● PROBLEM REQUIREMENTS:
In the records below, find the line that contains "-- stated objective: idiomatic" and the line that contains "def pvDomChar (c", then retype exactly those two lines and every line between them.

● RECORDS FOR PROCESSING:
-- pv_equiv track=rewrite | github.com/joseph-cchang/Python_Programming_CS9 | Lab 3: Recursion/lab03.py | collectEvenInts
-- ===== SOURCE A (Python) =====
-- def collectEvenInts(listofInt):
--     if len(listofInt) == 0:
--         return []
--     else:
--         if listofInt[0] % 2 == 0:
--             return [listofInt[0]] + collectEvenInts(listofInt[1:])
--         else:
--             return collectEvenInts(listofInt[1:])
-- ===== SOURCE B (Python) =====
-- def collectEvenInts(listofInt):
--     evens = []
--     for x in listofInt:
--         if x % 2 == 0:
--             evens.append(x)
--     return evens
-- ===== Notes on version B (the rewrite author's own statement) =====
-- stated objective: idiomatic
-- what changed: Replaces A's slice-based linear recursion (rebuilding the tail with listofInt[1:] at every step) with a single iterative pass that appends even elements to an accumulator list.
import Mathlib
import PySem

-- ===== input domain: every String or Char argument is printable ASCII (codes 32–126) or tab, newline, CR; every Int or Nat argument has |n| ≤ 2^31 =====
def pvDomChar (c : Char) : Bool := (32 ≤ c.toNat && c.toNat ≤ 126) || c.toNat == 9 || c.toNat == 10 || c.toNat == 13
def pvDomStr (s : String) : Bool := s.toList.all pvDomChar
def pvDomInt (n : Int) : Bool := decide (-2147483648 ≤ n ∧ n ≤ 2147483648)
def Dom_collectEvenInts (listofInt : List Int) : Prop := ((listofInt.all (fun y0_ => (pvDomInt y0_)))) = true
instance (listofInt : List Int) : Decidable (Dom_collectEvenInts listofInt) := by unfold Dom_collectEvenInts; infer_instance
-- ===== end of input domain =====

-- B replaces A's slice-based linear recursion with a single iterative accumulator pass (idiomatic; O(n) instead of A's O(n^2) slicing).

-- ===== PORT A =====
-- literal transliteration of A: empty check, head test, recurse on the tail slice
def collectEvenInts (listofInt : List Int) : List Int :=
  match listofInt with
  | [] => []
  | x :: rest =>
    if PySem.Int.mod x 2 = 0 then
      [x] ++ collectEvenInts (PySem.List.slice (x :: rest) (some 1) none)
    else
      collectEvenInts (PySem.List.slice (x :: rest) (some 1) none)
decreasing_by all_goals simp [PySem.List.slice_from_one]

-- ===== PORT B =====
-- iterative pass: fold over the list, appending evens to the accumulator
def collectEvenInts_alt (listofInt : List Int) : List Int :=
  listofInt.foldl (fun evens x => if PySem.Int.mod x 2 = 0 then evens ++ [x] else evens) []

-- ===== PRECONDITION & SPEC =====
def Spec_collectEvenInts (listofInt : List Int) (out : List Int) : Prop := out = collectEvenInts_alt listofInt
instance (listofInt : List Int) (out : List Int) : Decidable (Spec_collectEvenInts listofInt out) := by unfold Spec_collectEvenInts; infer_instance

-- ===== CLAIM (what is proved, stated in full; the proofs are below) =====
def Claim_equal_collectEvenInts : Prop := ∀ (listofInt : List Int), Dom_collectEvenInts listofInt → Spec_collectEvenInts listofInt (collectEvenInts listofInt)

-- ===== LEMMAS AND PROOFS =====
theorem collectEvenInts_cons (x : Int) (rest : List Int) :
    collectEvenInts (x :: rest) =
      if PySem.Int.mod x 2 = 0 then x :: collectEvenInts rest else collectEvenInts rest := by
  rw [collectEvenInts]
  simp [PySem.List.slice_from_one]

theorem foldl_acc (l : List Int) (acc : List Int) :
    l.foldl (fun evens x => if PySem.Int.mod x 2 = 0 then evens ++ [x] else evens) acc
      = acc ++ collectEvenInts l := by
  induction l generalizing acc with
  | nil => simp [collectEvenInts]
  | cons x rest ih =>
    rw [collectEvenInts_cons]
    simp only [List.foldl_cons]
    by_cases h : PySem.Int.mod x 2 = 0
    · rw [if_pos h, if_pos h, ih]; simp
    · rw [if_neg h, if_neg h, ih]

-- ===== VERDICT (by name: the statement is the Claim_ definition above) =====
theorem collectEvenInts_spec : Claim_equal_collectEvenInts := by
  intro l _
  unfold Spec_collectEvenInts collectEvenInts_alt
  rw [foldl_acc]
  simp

● YOUR SOLUTION:
-- stated objective: idiomatic
-- what changed: Replaces A's slice-based linear recursion (rebuilding the tail with listofInt[1:] at every step) with a single iterative pass that appends even elements to an accumulator list.
import Mathlib
import PySem

-- ===== input domain: every String or Char argument is printable ASCII (codes 32–126) or tab, newline, CR; every Int or Nat argument has |n| ≤ 2^31 =====
def pvDomChar (c : Char) : Bool := (32 ≤ c.toNat && c.toNat ≤ 126) || c.toNat == 9 || c.toNat == 10 || c.toNat == 13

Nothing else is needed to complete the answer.